(Records contained in a dataset)
□ □ □ □
-- pv_equiv track=rewrite | github.com/ramazannbilen/python-exercise | edabit/03-medium/algebra-sequence-boxes.py | box_seq
-- ===== SOURCE A (Python) =====
-- def box_seq(step):
--     boxes = 0
--     for i in range(1, step + 1):
--         if i % 2 == 1:
--             boxes += 3
--         else:
--             boxes -= 1
--     return boxes
-- ===== SOURCE B (Python) =====
-- def box_seq(step):
--     n = max(step, 0)
--     return 3 * ((n + 1) // 2) - n // 2
-- ===== Notes on version B (the rewrite author's own statement) =====
-- stated objective: faster
-- what changed: Replaced the O(step) loop with a closed-form formula counting odds and evens in 1..step directly.
import Mathlib
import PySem

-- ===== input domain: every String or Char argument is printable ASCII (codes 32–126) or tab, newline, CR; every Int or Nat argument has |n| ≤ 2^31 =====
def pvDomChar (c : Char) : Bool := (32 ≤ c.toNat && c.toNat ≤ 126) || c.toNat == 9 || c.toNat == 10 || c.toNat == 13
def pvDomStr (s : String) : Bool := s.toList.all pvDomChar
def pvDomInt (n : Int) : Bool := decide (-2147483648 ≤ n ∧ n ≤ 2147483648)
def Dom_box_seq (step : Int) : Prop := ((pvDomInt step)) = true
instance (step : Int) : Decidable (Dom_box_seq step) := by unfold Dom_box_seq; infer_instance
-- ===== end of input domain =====

-- B replaces A's O(step) loop by an O(1) closed-form count of the odds and evens in 1..step.

-- ===== PORT A =====
def box_seq (step : Int) : Int :=
  (PySem.List.pyRange 1 (step + 1) 1).foldl
    (fun boxes i => if PySem.Int.mod i 2 = 1 then boxes + 3 else boxes - 1) 0

-- ===== PORT B =====
def box_seq_alt (step : Int) : Int :=
  let n := max step 0
  3 * PySem.Int.floordiv (n + 1) 2 - PySem.Int.floordiv n 2

-- ===== PRECONDITION & SPEC =====
def Spec_box_seq (step : Int) (out : Int) : Prop := out = box_seq_alt step
instance (step : Int) (out : Int) : Decidable (Spec_box_seq step out) := by unfold Spec_box_seq; infer_instance

-- ===== CLAIM (what is proved, stated in full; the proofs are below) =====
def Claim_equal_box_seq : Prop := ∀ (step : Int), Dom_box_seq step → Spec_box_seq step (box_seq step)

-- ===== LEMMAS AND PROOFS =====

theorem box_seq_nat (n : Nat) :
    box_seq (n : Int) = 3 * PySem.Int.floordiv ((n : Int) + 1) 2 - PySem.Int.floordiv (n : Int) 2 := by
  induction n with
  | zero =>
    unfold box_seq
    rw [PySem.List.pyRange_one_eq_nil (by norm_num)]
    decide
  | succ m ih =>
    unfold box_seq at ih ⊢
    have : ((m : Int) + 1) + 1 = (1 : Int) + ((m + 1 : Nat) : Int) := by push_cast; ring
    rw [show ((m + 1 : Nat) : Int) + 1 = ((m : Int) + 1) + 1 by push_cast; ring,
        PySem.List.pyRange_one_succ_right (by omega), List.foldl_append]
    simp only [List.foldl]
    rw [ih]
    have hm1 : PySem.Int.mod ((m : Int) + 1) 2 = ((m : Int) + 1) % 2 :=
      PySem.Int.mod_eq_emod_of_pos (by norm_num)
    have h1 : PySem.Int.floordiv ((m : Int) + 1) 2 = ((m : Int) + 1) / 2 :=
      PySem.Int.floordiv_eq_ediv_of_pos (by norm_num)
    have h2 : PySem.Int.floordiv (m : Int) 2 = (m : Int) / 2 :=
      PySem.Int.floordiv_eq_ediv_of_pos (by norm_num)
    have h3 : PySem.Int.floordiv ((m : Int) + 1 + 1) 2 = ((m : Int) + 2) / 2 := by
      rw [show (m : Int) + 1 + 1 = (m : Int) + 2 by ring]
      exact PySem.Int.floordiv_eq_ediv_of_pos (by norm_num)
    rw [hm1, h1, h2]
    push_cast [h3]
    split_ifs with h
    · omega
    · omega

theorem box_seq_nonpos (step : Int) (h : step ≤ 0) : box_seq step = 0 := by
  unfold box_seq
  rw [PySem.List.pyRange_one_eq_nil (by omega)]
  rfl

-- ===== VERDICT (by name: the statement is the Claim_ definition above) =====
theorem box_seq_spec : Claim_equal_box_seq := by
  intro step _
  unfold Spec_box_seq box_seq_alt
  by_cases h : 0 ≤ step
  · obtain ⟨n, rfl⟩ := Int.eq_ofNat_of_zero_le h
    rw [max_eq_left (by omega)]
    exact box_seq_nat n
  · rw [box_seq_nonpos step (by omega), max_eq_right (by omega)]
    decide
□ □ □ □
◆ Brief ◆
Will you return exactly the lines above from the one with "def box_seq_alt (step" down to the one with "theorem box_seq_nat (n", counting both as part of the range?

◆ Task response ◆
def box_seq_alt (step : Int) : Int :=
  let n := max step 0
  3 * PySem.Int.floordiv (n + 1) 2 - PySem.Int.floordiv n 2

-- ===== PRECONDITION & SPEC =====
def Spec_box_seq (step : Int) (out : Int) : Prop := out = box_seq_alt step
instance (step : Int) (out : Int) : Decidable (Spec_box_seq step out) := by unfold Spec_box_seq; infer_instance

-- ===== CLAIM (what is proved, stated in full; the proofs are below) =====
def Claim_equal_box_seq : Prop := ∀ (step : Int), Dom_box_seq step → Spec_box_seq step (box_seq step)

-- ===== LEMMAS AND PROOFS =====

theorem box_seq_nat (n : Nat) :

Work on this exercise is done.